My sister and I, genetically related, are both doing Matt/Gwyneth’s recovery plan. She has only been doing this for 3 months. Her temps are already at 98.6 from a low of 95-96. She only gained about 10 lbs., and her weight is already starting to come back down. I’ve been doing this for seven months. I started at a low temp of 97.1 and only now have reached 98.5. I’ve gained about 30-35 lbs., and my weight has yet to start coming down. Maybe 98.6 is the magical point at which the body begins to let go of the fat. BTW, we both are hypothyroid as a result of having hashimoto’s, so neither of us has an advantage over the other in regards to thyroid function.
We are all just so different, and heal at different rates.

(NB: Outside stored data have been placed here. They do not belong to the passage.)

-- pv_equiv track=rewrite | github.com/bakunobu/exercise | 1400_basic_tasks/chap_9/ex_9_24.py | find_min_num_div
-- ===== SOURCE A (Python) =====
-- def find_min_num_div(div_counter:dict) -> int:
--     nums = []
--     num_divs = []
--     for k, v in sorted(div_counter.items()):
--         nums.append(k)
--         num_divs.append(v)
--     max_div = max(num_divs)
--
--     max_divs = [key for key in div_counter.keys() if div_counter[key] == max_div]
--     return(min(max_divs))
-- ===== SOURCE B (Python) =====
-- def find_min_num_div(div_counter: dict) -> int:
--     # one pass: keep the pair with the largest value, breaking ties by the smaller key
--     it = iter(div_counter.items())
--     best_k, best_v = next(it)
--     for k, v in it:
--         if v > best_v or (v == best_v and k < best_k):
--             best_k, best_v = k, v
--     return best_k
-- ===== Notes on version B (the rewrite author's own statement) =====
-- stated objective: faster
-- what changed: Replaces A's sort of the items plus two parallel appended lists, a max() scan and a filter-then-min() re-scan by a single fold over the items that keeps the (max value, min key) pair.
import Mathlib
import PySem

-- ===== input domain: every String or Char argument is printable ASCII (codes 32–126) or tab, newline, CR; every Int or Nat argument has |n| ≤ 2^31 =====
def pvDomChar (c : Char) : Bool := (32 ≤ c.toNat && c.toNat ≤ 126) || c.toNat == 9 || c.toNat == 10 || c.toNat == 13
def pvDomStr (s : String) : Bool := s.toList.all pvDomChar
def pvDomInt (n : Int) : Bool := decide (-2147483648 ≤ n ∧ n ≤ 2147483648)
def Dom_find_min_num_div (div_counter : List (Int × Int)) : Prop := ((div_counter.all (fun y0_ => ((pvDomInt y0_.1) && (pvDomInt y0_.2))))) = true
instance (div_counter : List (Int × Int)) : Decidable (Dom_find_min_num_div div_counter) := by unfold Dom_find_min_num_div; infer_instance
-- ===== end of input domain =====

-- ===== PORT A =====
-- port of A: sort the items, build the parallel nums/num_divs lists, max of values,
-- filter the keys by lookup == max, min of those keys
def find_min_num_div (div_counter : List (Int × Int)) : Int :=
  let sorted_items := PySem.List.sorted2 div_counter Prod.fst Prod.snd
  let st := sorted_items.foldl (fun acc p => (acc.1 ++ [p.1], acc.2 ++ [p.2])) ([], [])
  let max_div := (PySem.List.max? st.2 (fun v => v)).getD 0   -- max(num_divs); Pre_ excludes the empty dict (ValueError)
  let max_divs := (div_counter.map Prod.fst).foldl
    (fun acc k => if (PySem.Dict.mk div_counter).getD k 0 == max_div then acc ++ [k] else acc) []
  (PySem.List.min? max_divs (fun k => k)).getD 0              -- min(max_divs)

-- ===== PORT B =====
-- the body of B's loop: replace the best pair on a larger value, or on an equal value and a smaller key
def pvStep (best q : Int × Int) : Int × Int :=
  if best.2 < q.2 || (q.2 == best.2 && q.1 < best.1) then q else best

-- port of B: one fold keeping the pair with the largest value, ties broken by the smaller key
def find_min_num_div_alt (div_counter : List (Int × Int)) : Int :=
  match div_counter with
  | [] => 0   -- Python B raises StopIteration here; excluded by Pre_
  | p :: rest => (rest.foldl pvStep p).1

-- ===== PRECONDITION & SPEC =====
-- Pre_ excludes the empty dict (A raises ValueError there) and lists whose keys repeat
-- (a Python dict argument cannot contain duplicate keys, so such lists represent no dict input of A).
def Pre_find_min_num_div (div_counter : List (Int × Int)) : Prop :=
  div_counter ≠ [] ∧ (div_counter.map Prod.fst).Nodup
instance (div_counter : List (Int × Int)) : Decidable (Pre_find_min_num_div div_counter) := by
  unfold Pre_find_min_num_div; infer_instance
def pvWitness_find_min_num_div : (List (Int × Int)) := [(2, 4), (1, 4), (3, 2)]
def Spec_find_min_num_div (div_counter : List (Int × Int)) (out : Int) : Prop := out = find_min_num_div_alt div_counter
instance (div_counter : List (Int × Int)) (out : Int) : Decidable (Spec_find_min_num_div div_counter out) := by unfold Spec_find_min_num_div; infer_instance

-- ===== CLAIM (what is proved, stated in full; the proofs are below) =====
def Claim_equal_find_min_num_div : Prop := ∀ (div_counter : List (Int × Int)), Dom_find_min_num_div div_counter → Pre_find_min_num_div div_counter → Spec_find_min_num_div div_counter (find_min_num_div div_counter)

-- ===== LEMMAS AND PROOFS =====

-- max()/min() of an Int list returns THE maximum/minimum value (unique by antisymmetry)
lemma pv_max_unique (xs : List Int) (m : Int) (hm : m ∈ xs) (hb : ∀ y ∈ xs, y ≤ m) :
    PySem.List.max? xs (fun v => v) = some m := by
  cases hx : PySem.List.max? xs (fun v => v) with
  | none =>
    rw [PySem.List.max?_eq_none_iff] at hx
    simp [hx] at hm
  | some m' =>
    have h1 : m' ≤ m := hb _ (PySem.List.max?_mem hx)
    have h2 : m ≤ m' := PySem.List.max?_isMax hx m hm
    exact congrArg some (le_antisymm h2 h1).symm

lemma pv_min_unique (xs : List Int) (m : Int) (hm : m ∈ xs) (hb : ∀ y ∈ xs, m ≤ y) :
    PySem.List.min? xs (fun v => v) = some m := by
  cases hx : PySem.List.min? xs (fun v => v) with
  | none =>
    rw [PySem.List.min?_eq_none_iff] at hx
    simp [hx] at hm
  | some m' =>
    have h1 : m ≤ m' := hb _ (PySem.List.min?_mem hx)
    have h2 : m' ≤ m := PySem.List.min?_isMin hx m hm
    exact congrArg some (le_antisymm h2 h1)

lemma pvStep_cases (p x : Int × Int) : pvStep p x = x ∨ pvStep p x = p := by
  unfold pvStep; split <;> simp

lemma pvStep_max (p x : Int × Int) : p.2 ≤ (pvStep p x).2 ∧ x.2 ≤ (pvStep p x).2 := by
  unfold pvStep
  by_cases h : (decide (p.2 < x.2) || (x.2 == p.2 && decide (x.1 < p.1))) = true
  · simp only [if_pos h]
    simp only [Bool.or_eq_true, decide_eq_true_eq, Bool.and_eq_true, beq_iff_eq] at h
    rcases h with h | ⟨h1, h2⟩ <;> exact ⟨by omega, by omega⟩
  · simp only [if_neg h]
    simp only [Bool.or_eq_true, decide_eq_true_eq, Bool.and_eq_true, beq_iff_eq] at h
    have hle : ¬ p.2 < x.2 := fun hh => h (Or.inl hh)
    exact ⟨le_refl _, by omega⟩

lemma pvStep_min (p x q : Int × Int) (hq : q = p ∨ q = x) (hv : q.2 = (pvStep p x).2) :
    (pvStep p x).1 ≤ q.1 := by
  unfold pvStep at hv ⊢
  by_cases h : (decide (p.2 < x.2) || (x.2 == p.2 && decide (x.1 < p.1))) = true
  · simp only [if_pos h] at hv ⊢
    simp only [Bool.or_eq_true, decide_eq_true_eq, Bool.and_eq_true, beq_iff_eq] at h
    rcases hq with rfl | rfl
    · rcases h with h | ⟨h1, h2⟩ <;> omega
    · omega
  · simp only [if_neg h] at hv ⊢
    simp only [Bool.or_eq_true, decide_eq_true_eq, Bool.and_eq_true, beq_iff_eq] at h
    rcases hq with rfl | rfl
    · omega
    · by_cases hlt : q.1 < p.1
      · exact absurd (Or.inr ⟨hv, hlt⟩) h
      · omega

-- B's fold returns an element of the list whose value is maximal and, among
-- the maximal-value elements, whose key is minimal
lemma pv_fold_facts (rest : List (Int × Int)) (p : Int × Int) :
    rest.foldl pvStep p ∈ p :: rest ∧
    (∀ q ∈ p :: rest, q.2 ≤ (rest.foldl pvStep p).2) ∧
    (∀ q ∈ p :: rest, q.2 = (rest.foldl pvStep p).2 → (rest.foldl pvStep p).1 ≤ q.1) := by
  induction rest generalizing p with
  | nil =>
    refine ⟨by simp, ?_, ?_⟩ <;> intro q hq <;>
      rcases List.mem_cons.mp hq with rfl | hq <;> simp_all
  | cons x t ih =>
    simp only [List.foldl_cons]
    obtain ⟨ihmem, ihmax, ihmin⟩ := ih (pvStep p x)
    refine ⟨?_, ?_, ?_⟩
    · rcases List.mem_cons.mp ihmem with h | h
      · rcases pvStep_cases p x with h2 | h2 <;> rw [h, h2] <;> simp
      · simp [h]
    · intro q hq
      rcases List.mem_cons.mp hq with rfl | hq
      · exact le_trans (pvStep_max q x).1 (ihmax _ List.mem_cons_self)
      · rcases List.mem_cons.mp hq with rfl | hq
        · exact le_trans (pvStep_max p q).2 (ihmax _ List.mem_cons_self)
        · exact ihmax q (List.mem_cons_of_mem _ hq)
    · intro q hq hv
      have key : (q = p ∨ q = x) → (t.foldl pvStep (pvStep p x)).1 ≤ q.1 := by
        intro hpx
        have hstep_le : (pvStep p x).2 ≤ (t.foldl pvStep (pvStep p x)).2 :=
          ihmax _ List.mem_cons_self
        have hq2 : q.2 ≤ (pvStep p x).2 := by
          rcases hpx with rfl | rfl
          · exact (pvStep_max q x).1
          · exact (pvStep_max p q).2
        have hq2' : q.2 = (pvStep p x).2 := by omega
        exact le_trans (ihmin _ List.mem_cons_self (by omega))
          (pvStep_min p x q hpx hq2')
      rcases List.mem_cons.mp hq with rfl | hq
      · exact key (Or.inl rfl)
      · rcases List.mem_cons.mp hq with rfl | hq
        · exact key (Or.inr rfl)
        · exact ihmin q (List.mem_cons_of_mem _ hq) hv

-- ===== VERDICT (by name: the statement is the Claim_ definition above) =====
theorem find_min_num_div_spec : Claim_equal_find_min_num_div := by
  intro l _ hpre
  obtain ⟨hne, hnd⟩ := hpre
  cases l with
  | nil => exact absurd rfl hne
  | cons p rest =>
  obtain ⟨hmem, hmax, hmin⟩ := pv_fold_facts rest p
  set r := rest.foldl pvStep p with hr
  show find_min_num_div (p :: rest) = r.1
  have hperm : (PySem.List.sorted2 (p :: rest) Prod.fst Prod.snd).Perm (p :: rest) :=
    PySem.List.sorted2_perm (p :: rest) Prod.fst Prod.snd false
  simp only [find_min_num_div]
  rw [PySem.List.foldl_prod_mk (f := fun (a : List Int) (e : Int × Int) => a ++ [e.1])
      (g := fun (a : List Int) (e : Int × Int) => a ++ [e.2]),
      PySem.List.foldl_append_singleton_eq_map, PySem.List.foldl_append_singleton_eq_map]
  have hmaxv : PySem.List.max?
      ((PySem.List.sorted2 (p :: rest) Prod.fst Prod.snd).map Prod.snd) (fun v => v)
      = some r.2 := by
    apply pv_max_unique
    · exact List.mem_map_of_mem (hperm.mem_iff.mpr hmem)
    · intro y hy
      obtain ⟨q, hq, rfl⟩ := List.mem_map.mp hy
      exact hmax q (hperm.mem_iff.mp hq)
  simp only [List.nil_append, hmaxv, Option.getD_some]
  rw [PySem.List.foldl_append_if
      (p := fun k => (PySem.Dict.mk (p :: rest)).getD k 0 == r.2) (f := fun k => k)]
  simp only [List.nil_append, List.map_id_fun', id]
  have hfil : (((p :: rest).map Prod.fst).filter
        (fun k => (PySem.Dict.mk (p :: rest)).getD k 0 == r.2))
      = ((p :: rest).filter (fun q => q.2 == r.2)).map Prod.fst := by
    rw [List.filter_map]
    congr 1
    apply List.filter_congr
    intro q hq
    have hlook : (PySem.Dict.mk (p :: rest)).getD q.1 0 = q.2 :=
      PySem.Dict.getD_of_mem_items (PySem.Dict.mk (p :: rest)) (k := q.1) (v := q.2)
        (by simpa using hq) (by simpa [PySem.Dict.keys_mk] using hnd) 0
    rw [Function.comp_apply, hlook]
  rw [hfil]
  have hminv : PySem.List.min?
      (((p :: rest).filter (fun q => q.2 == r.2)).map Prod.fst) (fun k => k)
      = some r.1 := by
    apply pv_min_unique
    · exact List.mem_map_of_mem (List.mem_filter.mpr ⟨hmem, by simp⟩)
    · intro y hy
      obtain ⟨q, hq, rfl⟩ := List.mem_map.mp hy
      obtain ⟨hqmem, hqv⟩ := List.mem_filter.mp hq
      exact hmin q hqmem (by simpa using hqv)
  rw [hminv]
  rfl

This I anxiously keep wondering too,as I don’t believe ,like Billy writes somewhere on his site,that it’s just a matter of quantity. What has led me to all these food/anxiety/selftrust issues is that I’m constantly seem to be steered by wrong organisms whether in gut/body?(mineral imbalance/vitamin deficits/malabsorption?)Yet giving me a warm&fuzzy feeling at the moment of eating,until the mental(&digestive/fatigued/metabolic) shitshow comes afterwards.
I’ve probably been born with a bad start already,since I wasn’t breastfed/had formula and my mom experienced horrible pregnancy sickness the first couple of months,only being able to tolerate milk&tangerines.
Meanwhile I keep being stuck in my detrimental pattern becoming more&more extreme bc some weird part of me enjoys it sometimes but basically out of frustration about my entire life/not knowing anymore what feelings(&energy and shit make me feel ‘good/normal’ anymore)fear&anxiety,frustration of constantly not getting a paid job/schooling I’d like (though what I like can also differ depending on my mood). I’m totally stuck&lost in life and feel like I’m in a transitional phase and just can’t handle it anymore….
I’d love to be able to eat big&lift big and get away with it all laughingly,but I have such weird energy&strength patterns etc. feeling like I’m never doing enough,practical issues about ‘how to go about it all’ bc I’d actually love to be able to do the entire ‘homecook/prepared-thing’ but I feel so anxious having to be at home.
I wish I’d discovered this site,amongst some others,years ago when I was still obese and shit….
Interesting in regards towards your sister&you and the weightloss. Are you both also eating the same types of food for instance, I don’t know if you eat lots of gluten/soy,which is said to suppress thyroid and I guess bodytemp and she maybe doesn’t so much?
I really hoped DR2 would ease my mind a bit/give me more courage but after the reading the ‘what to expect’ pages,I only became even more fearful&anxious :s………God,I really wish I had a healthcoach such as for instance Billy to guide me through this&’hold my hand’ as pathetic as it may be.
On a sidenote,I notice that sunlight,also mentioned in DR2, is an important factor for me I guess bc of Vit.D. Yet sunny days are rare over here at the moment and supplement don’t do anything for me,so I’m looking into lamps that stimulate Vit.D production but those therapy lamps are way too expensive!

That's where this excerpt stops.